There was also the history of organisations like Caiso, Friends for Life, Women’s Caucus, Silver Lining Foundation and I am One to support. More than a decade of advocacy to end discrimination on the basis of sexual orientation and gender identity. In 2010, Caiso produced a manifesto, ‘6 in 6’, which outlined six policy and leadership steps they hoped that the new government would take in its first half year in office. Five years later, with those all unfulfilled, whether in terms of police treatment of LGBTI crime victims, the creation of safe schools or the community’s greater vulnerability to homelessness, they were still challenging their marginality. Now as part of a new network of groups called Allies for Justice and Diversity, a rights-we-deserve-not-what-rights-we-are-allowed manifesto was again created in 2015.
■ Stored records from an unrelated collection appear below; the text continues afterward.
-- pv_equiv track=rewrite | github.com/Nyptop/POPI-Project | battleships.py | is_open_sea
-- ===== SOURCE A (Python) =====
-- def is_open_sea(row, column, fleet):
--     """goes through all the ships in the fleet, seeing whether any of them already occupy the coordinates in question"""
--     for ship in fleet:
--         horizontal = ship[2]
--         if horizontal==True:
--             for j in range(ship[1],ship[1]+ship[3]): #scanning along ship (left to right) to ensure coordinates not already occupied
--                 if column==j and row == ship[0]:
--                     return False
--         else:
--             for i in range(ship[0],ship[0]+ship[3]): #scanning along ship (top to bottom) to ensure coordinates not already occupied
--                 if row==i and column == ship[1]:
--                     return False
--     return True
-- ===== SOURCE B (Python) =====
-- def is_open_sea(row, column, fleet):
--     """O(1) bounds check per ship instead of scanning every cell of the ship."""
--     for r, c, horizontal, length in fleet:
--         if horizontal == True:
--             if row == r and c <= column < c + length:
--                 return False
--         else:
--             if column == c and r <= row < r + length:
--                 return False
--     return True
-- ===== Notes on version B (the rewrite author's own statement) =====
-- stated objective: faster
-- what changed: Replaced the per-cell scan along each ship with a single O(1) interval bounds check per ship.
import Mathlib
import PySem

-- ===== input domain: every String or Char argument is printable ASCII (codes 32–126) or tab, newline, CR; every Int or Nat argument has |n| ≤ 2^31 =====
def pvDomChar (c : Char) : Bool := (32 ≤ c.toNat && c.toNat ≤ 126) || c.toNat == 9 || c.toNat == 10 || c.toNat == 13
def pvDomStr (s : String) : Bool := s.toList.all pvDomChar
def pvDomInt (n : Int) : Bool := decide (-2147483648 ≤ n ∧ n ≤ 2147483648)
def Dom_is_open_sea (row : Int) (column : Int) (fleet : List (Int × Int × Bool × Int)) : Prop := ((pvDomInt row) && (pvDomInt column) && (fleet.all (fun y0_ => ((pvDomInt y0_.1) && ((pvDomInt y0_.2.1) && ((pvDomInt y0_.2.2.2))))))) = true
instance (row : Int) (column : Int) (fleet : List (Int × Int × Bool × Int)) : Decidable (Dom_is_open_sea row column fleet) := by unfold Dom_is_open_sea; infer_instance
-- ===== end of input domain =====

-- ===== PORT A =====
-- A scans every cell of each ship, returning False as soon as one matches (row, column);
-- the early return from the inner loop is ported as List.any over the cell range.
def is_open_sea (row : Int) (column : Int) (fleet : List (Int × Int × Bool × Int)) : Bool :=
  match fleet with
  | [] => true
  | ship :: rest =>
    let horizontal := ship.2.2.1
    if horizontal == true then
      if (PySem.List.pyRange ship.2.1 (ship.2.1 + ship.2.2.2) 1).any
           (fun j => column == j && row == ship.1) then false
      else is_open_sea row column rest
    else
      if (PySem.List.pyRange ship.1 (ship.1 + ship.2.2.2) 1).any
           (fun i => row == i && column == ship.2.1) then false
      else is_open_sea row column rest

-- ===== PORT B =====
-- B does a constant-time interval bounds check per ship (objective: faster, asymptotic).
def is_open_sea_alt (row : Int) (column : Int) (fleet : List (Int × Int × Bool × Int)) : Bool :=
  match fleet with
  | [] => true
  | (r, c, horizontal, length) :: rest =>
    if horizontal == true then
      if row == r && decide (c ≤ column) && decide (column < c + length) then false
      else is_open_sea_alt row column rest
    else
      if column == c && decide (r ≤ row) && decide (row < r + length) then false
      else is_open_sea_alt row column rest

-- ===== PRECONDITION & SPEC =====
def Spec_is_open_sea (row : Int) (column : Int) (fleet : List (Int × Int × Bool × Int)) (out : Bool) : Prop := out = is_open_sea_alt row column fleet
instance (row : Int) (column : Int) (fleet : List (Int × Int × Bool × Int)) (out : Bool) : Decidable (Spec_is_open_sea row column fleet out) := by unfold Spec_is_open_sea; infer_instance

-- ===== CLAIM (what is proved, stated in full; the proofs are below) =====
def Claim_equal_is_open_sea : Prop := ∀ (row : Int) (column : Int) (fleet : List (Int × Int × Bool × Int)), Dom_is_open_sea row column fleet → Spec_is_open_sea row column fleet (is_open_sea row column fleet)

-- ===== LEMMAS AND PROOFS =====

-- A's scan of the cells of a horizontal ship hits (x in its column range, y = its row)
-- iff B's interval bounds check does.
theorem any_hit_h (x y r a b : Int) :
    ((PySem.List.pyRange a (a + b) 1).any (fun j => x == j && y == r)) =
      (y == r && decide (a ≤ x) && decide (x < a + b)) := by
  rw [Bool.eq_iff_iff]
  simp only [List.any_eq_true, PySem.List.mem_pyRange_one, Bool.and_eq_true, beq_iff_eq,
    decide_eq_true_eq]
  constructor
  · rintro ⟨j, hj, h3, h4⟩
    subst h3
    exact ⟨⟨h4, hj.1⟩, hj.2⟩
  · rintro ⟨⟨h4, h1⟩, h2⟩
    exact ⟨x, ⟨h1, h2⟩, rfl, h4⟩

-- The same for a vertical ship.
theorem any_hit_v (x y c a b : Int) :
    ((PySem.List.pyRange a (a + b) 1).any (fun i => y == i && x == c)) =
      (x == c && decide (a ≤ y) && decide (y < a + b)) := by
  rw [Bool.eq_iff_iff]
  simp only [List.any_eq_true, PySem.List.mem_pyRange_one, Bool.and_eq_true, beq_iff_eq,
    decide_eq_true_eq]
  constructor
  · rintro ⟨i, hi, h3, h4⟩
    subst h3
    exact ⟨⟨h4, hi.1⟩, hi.2⟩
  · rintro ⟨⟨h4, h1⟩, h2⟩
    exact ⟨y, ⟨h1, h2⟩, rfl, h4⟩

theorem is_open_sea_eq (row column : Int) (fleet : List (Int × Int × Bool × Int)) :
    is_open_sea row column fleet = is_open_sea_alt row column fleet := by
  induction fleet with
  | nil => rfl
  | cons ship rest ih =>
    obtain ⟨r, c, h, len⟩ := ship
    cases h with
    | true => simp only [is_open_sea, is_open_sea_alt, any_hit_h, ih]
    | false => simp only [is_open_sea, is_open_sea_alt, any_hit_v, ih]

-- ===== VERDICT (by name: the statement is the Claim_ definition above) =====
theorem is_open_sea_spec : Claim_equal_is_open_sea := by
  intro row column fleet _
  unfold Spec_is_open_sea
  exact is_open_sea_eq row column fleet
-- pv_equiv track=rewrite | github.com/abinaze/bharatgraph | ai/connection_mapper.py | _derive_risk_factors
-- ===== SOURCE A (Python) =====
-- def _derive_risk_factors(entity_row: dict, edges: list) -> list:
--     factors = []
--     if entity_row.get("criminal_cases") and int(entity_row["criminal_cases"] or 0) > 0:
--         factors.append(f"{entity_row['criminal_cases']} declared criminal case(s) in ECI affidavit")
--     strong_edges = [e for e in edges if e.get("strength") == "strong"]
--     if len(strong_edges) >= 3:
--         factors.append(f"{len(strong_edges)} high-strength connections to government contracts/audits")
--     if any(e.get("relationship") in ("FLAGS","AUDITS") for e in edges):
--         factors.append("Connected to CAG audit flags")
--     if any(e.get("node_type") in ("EnforcementAction","SanctionedEntity") for e in edges):
--         factors.append("Connected to enforcement actions or sanctions")
--     return factors
-- ===== SOURCE B (Python) =====
-- def _derive_risk_factors(entity_row: dict, edges: list) -> list:
--     # Single pass over edges accumulating all three edge-derived signals at once.
--     strong = 0
--     flagged = False
--     sanctioned = False
--     for e in edges:
--         if e.get("strength") == "strong":
--             strong += 1
--         if e.get("relationship") in ("FLAGS", "AUDITS"):
--             flagged = True
--         if e.get("node_type") in ("EnforcementAction", "SanctionedEntity"):
--             sanctioned = True
--     factors = []
--     cc = entity_row.get("criminal_cases")
--     if cc and int(cc) > 0:
--         factors.append(f"{cc} declared criminal case(s) in ECI affidavit")
--     if strong >= 3:
--         factors.append(f"{strong} high-strength connections to government contracts/audits")
--     if flagged:
--         factors.append("Connected to CAG audit flags")
--     if sanctioned:
--         factors.append("Connected to enforcement actions or sanctions")
--     return factors
-- ===== Notes on version B (the rewrite author's own statement) =====
-- stated objective: alternative
-- what changed: Replaces the strong-edges list comprehension and the two any() scans (three passes over edges) by one loop that accumulates a strong-edge counter and two flags in a single pass, then emits the factors in the original order.
-- outside the precondition, e.g. on _derive_risk_factors({'criminal_cases': 'two'}, []): A raises ValueError, B raises ValueError
import Mathlib
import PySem

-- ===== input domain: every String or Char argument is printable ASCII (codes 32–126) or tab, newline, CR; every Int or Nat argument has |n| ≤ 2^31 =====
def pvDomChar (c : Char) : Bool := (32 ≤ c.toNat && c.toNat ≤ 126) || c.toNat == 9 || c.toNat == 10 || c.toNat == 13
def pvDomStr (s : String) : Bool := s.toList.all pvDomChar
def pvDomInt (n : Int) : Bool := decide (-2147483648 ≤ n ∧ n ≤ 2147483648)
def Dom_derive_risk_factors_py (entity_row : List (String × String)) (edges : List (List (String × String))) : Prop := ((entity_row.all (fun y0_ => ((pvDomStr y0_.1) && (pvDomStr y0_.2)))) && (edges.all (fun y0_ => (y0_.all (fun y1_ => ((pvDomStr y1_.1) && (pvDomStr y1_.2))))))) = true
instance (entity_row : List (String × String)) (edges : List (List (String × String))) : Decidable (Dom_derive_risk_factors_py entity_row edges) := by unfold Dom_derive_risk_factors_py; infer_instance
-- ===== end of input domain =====

-- B differs from A by decomposition only: one pass over edges accumulating a counter and two flags
-- instead of a list comprehension plus two any() scans. Equivalence is claimed on Pre_ (where int() parses).

-- ===== PORT A =====
-- the criminal_cases factor of A: get truthy (nonempty string), int(s or 0) > 0, f-string
def pvCrimFactor (entity_row : List (String × String)) : List String :=
  match (PySem.Dict.mk entity_row).get? "criminal_cases" with
  | none => []
  | some s =>
    if s = "" then []
    else
      match PySem.Int.ofStr? s with
      | some n => if n > 0 then [s ++ " declared criminal case(s) in ECI affidavit"] else []
      | none => []  -- int() raises here; excluded by Pre_

def derive_risk_factors_py (entity_row : List (String × String)) (edges : List (List (String × String))) : List String :=
  let factors := pvCrimFactor entity_row
  let strong_edges := edges.filter (fun e => (PySem.Dict.mk e).get? "strength" == some "strong")
  let factors := if strong_edges.length ≥ 3 then
      factors ++ [PySem.Int.toStr (strong_edges.length : Int) ++ " high-strength connections to government contracts/audits"]
    else factors
  let factors := if edges.any (fun e =>
      (PySem.Dict.mk e).get? "relationship" == some "FLAGS" || (PySem.Dict.mk e).get? "relationship" == some "AUDITS") then
      factors ++ ["Connected to CAG audit flags"] else factors
  let factors := if edges.any (fun e =>
      (PySem.Dict.mk e).get? "node_type" == some "EnforcementAction" || (PySem.Dict.mk e).get? "node_type" == some "SanctionedEntity") then
      factors ++ ["Connected to enforcement actions or sanctions"] else factors
  factors

-- ===== PORT B =====
-- one fold over edges: (strong counter, FLAGS/AUDITS flag, enforcement flag)
def pvEdgeStep (st : Nat × Bool × Bool) (e : List (String × String)) : Nat × Bool × Bool :=
  let strong := if (PySem.Dict.mk e).get? "strength" == some "strong" then st.1 + 1 else st.1
  let flagged := st.2.1 || (PySem.Dict.mk e).get? "relationship" == some "FLAGS"
                        || (PySem.Dict.mk e).get? "relationship" == some "AUDITS"
  let sanctioned := st.2.2 || (PySem.Dict.mk e).get? "node_type" == some "EnforcementAction"
                           || (PySem.Dict.mk e).get? "node_type" == some "SanctionedEntity"
  (strong, flagged, sanctioned)

def derive_risk_factors_py_alt (entity_row : List (String × String)) (edges : List (List (String × String))) : List String :=
  let st := edges.foldl pvEdgeStep (0, false, false)
  let factors :=
    match (PySem.Dict.mk entity_row).get? "criminal_cases" with
    | none => []
    | some s =>
      if s = "" then []
      else
        match PySem.Int.ofStr? s with
        | some n => if n > 0 then [s ++ " declared criminal case(s) in ECI affidavit"] else []
        | none => []  -- int() raises here; excluded by Pre_
  let factors := if st.1 ≥ 3 then
      factors ++ [PySem.Int.toStr (st.1 : Int) ++ " high-strength connections to government contracts/audits"]
    else factors
  let factors := if st.2.1 then factors ++ ["Connected to CAG audit flags"] else factors
  let factors := if st.2.2 then factors ++ ["Connected to enforcement actions or sanctions"] else factors
  factors

-- ===== PRECONDITION & SPEC =====
-- Pre_ excludes the inputs where Python raises ValueError: a present, nonempty "criminal_cases"
-- value that int() cannot parse (both A and B raise there).
def Pre_derive_risk_factors_py (entity_row : List (String × String)) (edges : List (List (String × String))) : Prop :=
  (((PySem.Dict.mk entity_row).get? "criminal_cases").all
    (fun s => s == "" || (PySem.Int.ofStr? s).isSome)) = true
instance (entity_row : List (String × String)) (edges : List (List (String × String))) : Decidable (Pre_derive_risk_factors_py entity_row edges) := by unfold Pre_derive_risk_factors_py; infer_instance

def pvWitness_derive_risk_factors_py : (List (String × String)) × (List (List (String × String))) :=
  ([("criminal_cases", "2")], [[("strength", "strong"), ("relationship", "FLAGS")]])

def Spec_derive_risk_factors_py (entity_row : List (String × String)) (edges : List (List (String × String))) (out : List String) : Prop := out = derive_risk_factors_py_alt entity_row edges
instance (entity_row : List (String × String)) (edges : List (List (String × String))) (out : List String) : Decidable (Spec_derive_risk_factors_py entity_row edges out) := by unfold Spec_derive_risk_factors_py; infer_instance

-- ===== CLAIM (what is proved, stated in full; the proofs are below) =====
def Claim_equal_derive_risk_factors_py : Prop := ∀ (entity_row : List (String × String)) (edges : List (List (String × String))), Dom_derive_risk_factors_py entity_row edges → Pre_derive_risk_factors_py entity_row edges → Spec_derive_risk_factors_py entity_row edges (derive_risk_factors_py entity_row edges)

-- ===== LEMMAS AND PROOFS =====

-- the fold computes exactly the three quantities A's three scans compute
theorem pvEdgeStep_foldl (edges : List (List (String × String))) (a : Nat) (b c : Bool) :
    edges.foldl pvEdgeStep (a, b, c) =
      (a + (edges.filter (fun e => (PySem.Dict.mk e).get? "strength" == some "strong")).length,
       b || edges.any (fun e => (PySem.Dict.mk e).get? "relationship" == some "FLAGS"
                             || (PySem.Dict.mk e).get? "relationship" == some "AUDITS"),
       c || edges.any (fun e => (PySem.Dict.mk e).get? "node_type" == some "EnforcementAction"
                             || (PySem.Dict.mk e).get? "node_type" == some "SanctionedEntity")) := by
  induction edges generalizing a b c with
  | nil => simp
  | cons e t ih =>
    simp only [List.foldl_cons, pvEdgeStep, List.filter_cons, List.any_cons]
    rw [ih]
    simp only [Prod.mk.injEq]
    refine ⟨?_, ?_, ?_⟩
    · split <;> simp <;> omega
    · cases b <;> simp [Bool.or_assoc]
    · cases c <;> simp [Bool.or_assoc]

-- ===== VERDICT (by name: the statement is the Claim_ definition above) =====
theorem derive_risk_factors_py_spec : Claim_equal_derive_risk_factors_py := by
  intro entity_row edges _ _
  unfold Spec_derive_risk_factors_py derive_risk_factors_py derive_risk_factors_py_alt pvCrimFactor
  rw [pvEdgeStep_foldl]
  simp
-- pv_equiv track=rewrite | github.com/5y5F4il/torrFind | darkhold.py | convert
-- ===== SOURCE A (Python) =====
-- def convert(lf,symb):
--     a = 0
--     lf0 = ""
--     b = str(symb)
--     while a < len(lf):
--         lf0 = lf0 + b + lf[a]
--         a = a + 1
--     return lf0
-- ===== SOURCE B (Python) =====
-- def convert(lf, symb):
--     b = str(symb)
--     return b + b.join(lf) if lf else ""
-- ===== Notes on version B (the rewrite author's own statement) =====
-- stated objective: faster
-- what changed: Replaces the index-driven while loop that grows a string one character at a time with a single closed expression using str.join (separator semantics plus one prepended copy), guarded for the empty string.
import Mathlib
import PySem

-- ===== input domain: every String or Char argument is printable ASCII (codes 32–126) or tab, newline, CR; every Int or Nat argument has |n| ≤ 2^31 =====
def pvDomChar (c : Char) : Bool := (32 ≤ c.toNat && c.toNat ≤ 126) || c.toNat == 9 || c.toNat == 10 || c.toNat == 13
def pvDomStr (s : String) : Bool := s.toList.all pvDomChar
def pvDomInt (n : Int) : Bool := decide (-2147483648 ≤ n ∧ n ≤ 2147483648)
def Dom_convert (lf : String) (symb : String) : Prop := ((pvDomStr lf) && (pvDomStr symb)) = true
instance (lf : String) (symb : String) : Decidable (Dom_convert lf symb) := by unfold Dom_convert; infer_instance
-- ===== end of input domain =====

-- B rewrites A's index-driven accumulation loop as one closed str.join expression; return values proven equal.

-- ===== PORT A =====
-- the while loop 'a < len(lf): lf0 = lf0 + b + lf[a]; a += 1' visits lf's characters in order:
-- ported as a left fold over lf's character list with the same accumulator lf0
def convert (lf : String) (symb : String) : String :=
  String.mk (lf.toList.foldl (fun lf0 c => lf0 ++ symb.toList ++ [c]) [])

-- ===== PORT B =====
-- 'b + b.join(lf) if lf else ""' (str(symb) on a str is symb itself)
def convert_alt (lf : String) (symb : String) : String :=
  if lf.toList = [] then ""
  else String.mk (symb.toList ++ PySem.Chars.join symb.toList (lf.toList.map (fun c => [c])))

-- ===== PRECONDITION & SPEC =====
def Spec_convert (lf : String) (symb : String) (out : String) : Prop := out = convert_alt lf symb
instance (lf : String) (symb : String) (out : String) : Decidable (Spec_convert lf symb out) := by unfold Spec_convert; infer_instance

-- ===== CLAIM (what is proved, stated in full; the proofs are below) =====
def Claim_equal_convert : Prop := ∀ (lf : String) (symb : String), Dom_convert lf symb → Spec_convert lf symb (convert lf symb)

-- ===== LEMMAS AND PROOFS =====

-- A's loop appends b ++ [c] for each character
theorem convert_foldl_eq (b : List Char) :
    ∀ (cs acc : List Char),
      cs.foldl (fun lf0 c => lf0 ++ b ++ [c]) acc = acc ++ cs.flatMap (fun c => b ++ [c]) := by
  intro cs
  induction cs with
  | nil => simp
  | cons c cs ih => intro acc; simp [List.foldl_cons, List.flatMap, List.append_assoc]

-- join's separator semantics plus one prepended b yields the same flatMap
theorem join_prepend_eq (b : List Char) :
    ∀ (c : Char) (cs : List Char),
      b ++ PySem.Chars.join b ((c :: cs).map (fun x => [x])) =
        (c :: cs).flatMap (fun x => b ++ [x]) := by
  intro c cs
  induction cs generalizing c with
  | nil => simp [PySem.Chars.join_singleton]
  | cons c' cs ih =>
      simp only [List.map_cons] at ih ⊢
      rw [PySem.Chars.join_cons_cons]
      simp only [List.flatMap_cons] at ih ⊢
      rw [← ih c']
      simp [List.append_assoc]

-- ===== VERDICT (by name: the statement is the Claim_ definition above) =====
theorem convert_spec : Claim_equal_convert := by
  intro lf symb _
  unfold Spec_convert convert convert_alt
  rw [convert_foldl_eq]
  cases h : lf.toList with
  | nil => rfl
  | cons c cs =>
      rw [if_neg (List.cons_ne_nil c cs), List.nil_append, join_prepend_eq]
-- B's gap sweep equals A's full-slice re-marking (already-marked entries add nothing)
lemma pvSweep_eq (stack : List Int) (d : Nat) :
    ∀ (ivs : List (Nat × Nat)) (n : Nat) (ic : PySem.Set Int), pvChain ivs n →
    n ≤ stack.length → d ≤ n →
    (∀ ab ∈ ivs, ∀ p, ∀ h : p < stack.length, ab.1 ≤ p → p < ab.2 → stack[p] ∈ ic) →
    pvSweep stack n d ((ivs.takeWhile (fun ab => decide (d < ab.2))).reverse) ic
      = PySem.Set.update ic ((stack.drop d).take (n - d)) := by
  intro ivs
  induction ivs with
  | nil =>
    intro n ic _ _ _ _
    simp [pvSweep, PySem.Set.update, PySem.List.slice_natCast]
  | cons ab rest ih =>
    obtain ⟨a, b⟩ := ab
    intro n ic hch hn hd hic
    obtain ⟨hab, hbn, hcr⟩ := hch
    by_cases hdb : d < b
    · rw [List.takeWhile_cons_of_pos (by simpa using hdb), List.reverse_cons,
        pvSweep_append_singleton]
      have hic' : ∀ cd ∈ rest, ∀ p, ∀ h : p < stack.length, cd.1 ≤ p → p < cd.2 → stack[p] ∈ ic :=
        fun cd hcd => hic cd (List.mem_cons_of_mem _ hcd)
      have hmid : ∀ (X : PySem.Set Int) (lo : Nat), a ≤ lo →
          (∀ x ∈ ic, x ∈ X) →
          PySem.Set.update X ((stack.drop lo).take (b - lo)) = X := by
        intro X lo hlo hmono
        apply pvUpdate_of_subset
        intro x hx
        obtain ⟨p, hp, h1, h2, h3⟩ := pvSlice_elem stack lo b (by omega) x hx
        exact hmono _ (h3 ▸ hic (a, b) List.mem_cons_self p hp (by omega) h2)
      by_cases hda : d ≤ a
      · rw [ih a ic hcr (by omega) hda hic']
        rw [PySem.List.slice_natCast,
          pvSlice_split stack d b n (by omega) (by omega), PySem.Set.update_append,
          pvSlice_split stack d a b hda (by omega), PySem.Set.update_append,
          hmid _ a le_rfl (fun x hx => (PySem.Set.mem_update _ _ _).mpr (Or.inl hx))]
      · -- a < d < b : the lowest overlapping interval contains d
        have htw : rest.takeWhile (fun ab => decide (d < ab.2)) = [] := by
          cases rest with
          | nil => rfl
          | cons cd t =>
            obtain ⟨c, e⟩ := cd
            obtain ⟨_, he, _⟩ := hcr
            exact List.takeWhile_cons_of_neg (by simp; omega)
        rw [htw]
        simp only [List.reverse_nil, pvSweep, PySem.List.slice_natCast]
        have : a - d = 0 := by omega
        rw [this]
        simp only [List.take_zero, PySem.Set.update_nil]
        rw [pvSlice_split stack d b n (by omega) (by omega), PySem.Set.update_append]
        rw [hmid ic d (by omega) (fun x hx => hx)]
    · rw [List.takeWhile_cons_of_neg (by simpa using hdb)]
      simp [pvSweep, PySem.List.slice_natCast]

lemma pvUpdate_eq_foldl (s : PySem.Set Int) (xs : List Int) :
    PySem.Set.update s xs = xs.foldl PySem.Set.add s := rfl

lemma pvCov_cons (a b : Nat) (rest : List (Nat × Nat)) (p : Nat) :
    pvCov ((a, b) :: rest) p ↔ (a ≤ p ∧ p < b) ∨ pvCov rest p := by
  simp [pvCov]

-- the merged interval's lower end, as computed by pvMark
def pvStart (ivs : List (Nat × Nat)) (d : Nat) : Nat :=
  match (ivs.takeWhile (fun ab => decide (d < ab.2))).reverse with
  | (a, _) :: _ => if a < d then a else d
  | [] => d

lemma pvMark_fst (stack : List Int) (ivs : List (Nat × Nat)) (ic : PySem.Set Int) (d : Nat) :
    (pvMark stack ivs ic d).1
      = (pvStart ivs d, stack.length) :: ivs.dropWhile (fun ab => decide (d < ab.2)) := rfl

lemma pvStart_le (ivs : List (Nat × Nat)) (d : Nat) : pvStart ivs d ≤ d := by
  unfold pvStart
  cases hrev : (ivs.takeWhile (fun ab => decide (d < ab.2))).reverse with
  | nil => exact le_rfl
  | cons ab t =>
    obtain ⟨a, b⟩ := ab
    dsimp only
    split <;> omega
-- B replaces A's running used_column pointer and in-place diagonal painting with an
-- expand-then-map pass over a flat target list plus a per-cell closed formula for the layout
-- (objective: alternative decomposition; return value identical on Pre_solve).

-- ===== PORT A =====
-- body of A's first loop: state (used_column, column_results)
def fillLoopA (st : Int × List Int) (p : Int × Int) : Int × List Int :=
  if p.2 = 0 then st
  else
    let u := st.1 + 1
    (PySem.List.pyRange u (u + p.2) 1).foldl
      (fun st2 c2 => (c2, PySem.List.pySetD st2.2 c2 (p.1 - c2))) (u, st.2)

-- body of A's second loop: paints one column's diagonal into the layout
-- body of A's second loop: paints one column's diagonal into the layout
def markLoopA (lay : List (List String)) (p : Int × Int) : List (List String) :=
  if p.2 = 0 then lay
  else
    let dx := PySem.Int.floordiv p.2 |p.2|
    (PySem.List.pyRange 0 |p.2| 1).foldl
      (fun lay2 i =>
        PySem.List.pySetD lay2 i
          (PySem.List.pySetD (PySem.List.pyGetD lay2 i []) (p.1 + dx * i)
            (if dx < 0 then "/" else "\\"))) lay

def solve (C : Int) (ball_counts : List Int) : Option Int × List (List String) :=
  match PySem.List.pyGet? ball_counts 0, PySem.List.pyGet? ball_counts (-1) with
  | some b0, some bl =>
    if b0 = 0 ∨ bl = 0 then (none, [])
    else
      let col := ((PySem.List.enumerate ball_counts).foldl fillLoopA
        (-1, List.replicate C.toNat 0)).2
      let row_count := |PySem.List.maxD col (fun d => |d|) 0| + 1
      let lay := (PySem.List.enumerate col).foldl markLoopA
        (List.replicate row_count.toNat (List.replicate C.toNat "."))
      (some row_count, lay)
  | _, _ => (none, [])  -- ball_counts[0] raises IndexError on []: outside Pre_solve

-- ===== PORT B =====
-- targets = [c for c, cnt in enumerate(ball_counts) for _ in range(cnt)]
def targetsB (ball_counts : List Int) : List Int :=
  (PySem.List.enumerate ball_counts).flatMap (fun p => List.replicate p.2.toNat p.1)

-- column_results[i] = targets[i] - i over a [0]*C base
def colB (C : Int) (ts : List Int) : List Int :=
  (PySem.List.enumerate ts).foldl (fun arr p => PySem.List.pySetD arr p.1 (p.2 - p.1))
    (List.replicate C.toNat 0)

-- B's cell(r, x) closed formula
def cellB (C : Int) (col : List Int) (r x : Int) : String :=
  if x + r < C ∧ PySem.List.pyGetD col (x + r) 0 < 0 ∧
      r < -(PySem.List.pyGetD col (x + r) 0) then "/"
  else if 0 ≤ x - r ∧ 0 < PySem.List.pyGetD col (x - r) 0 ∧
      r < PySem.List.pyGetD col (x - r) 0 then "\\"
  else "."

-- [[cell(r, x) for x in range(C)] for r in range(row_count)]
def mkGrid (rc C : Int) (f : Int → Int → String) : List (List String) :=
  (PySem.List.pyRange 0 rc 1).map (fun r => (PySem.List.pyRange 0 C 1).map (fun x => f r x))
In a country where ‘the marginals’ decide the victor, it made sense for a post-election forum to bring together marginal groups to document their overlapping analyses and strategies, as they both contested how ideals of masculinity and femininity shape the lived realities of political life. Sexism cannot be ended without also ending homophobia, and advancing emancipation requires us to fearlessly document, understand and defy an unjust status quo. Where else then, would we discuss the homophobic bullying and stereotyping experienced by gay male candidates, from the population, their own political parties, and our headline-hungry media? Where else would we share how campaigning is experienced by women as they negotiate the significance of their family roles, femininity, and sexual respectability for their acceptability as representatives and leaders? Where else would the nation’s first transgender electoral candidate affirm her right to all the rights of citizenship, including public office?

As an act of university solidarity, and to strengthen the alliance between women’s and LGBTI rights advocates, Nafeesa Mohammed, Khadijah Ameen, Sabrina Mowlah-Baksh, Luke Sinnette, Colin Robinson and Jowelle de Souza were all on one panel. Watching representatives of the PNM and UNC sit with these citizens, knowing their parties had unjustly abandoned them in their National Gender Policy drafts and in the Equal Opportunity Act, I hoped that the young people there could see that legitimacy and space is created incrementally, relentlessly, despite setbacks and disappointments. There was more than fifty years of activist history of holding the baton in that room, from Hazel Brown in her 70s to Afro-Trinidadian, lesbian, working class young women in their 20s. A generation coming after me should know that a path continues to be cut for them to run.

On election night, Dr. Keith Rowley, said that he is the Prime Minister of all of us, and “that we are all in this together”. We lead him by our example. Those young people came because they aspire for an equal place. Acknowledgment of that is what ‘all in this together’ means for politics in our nation.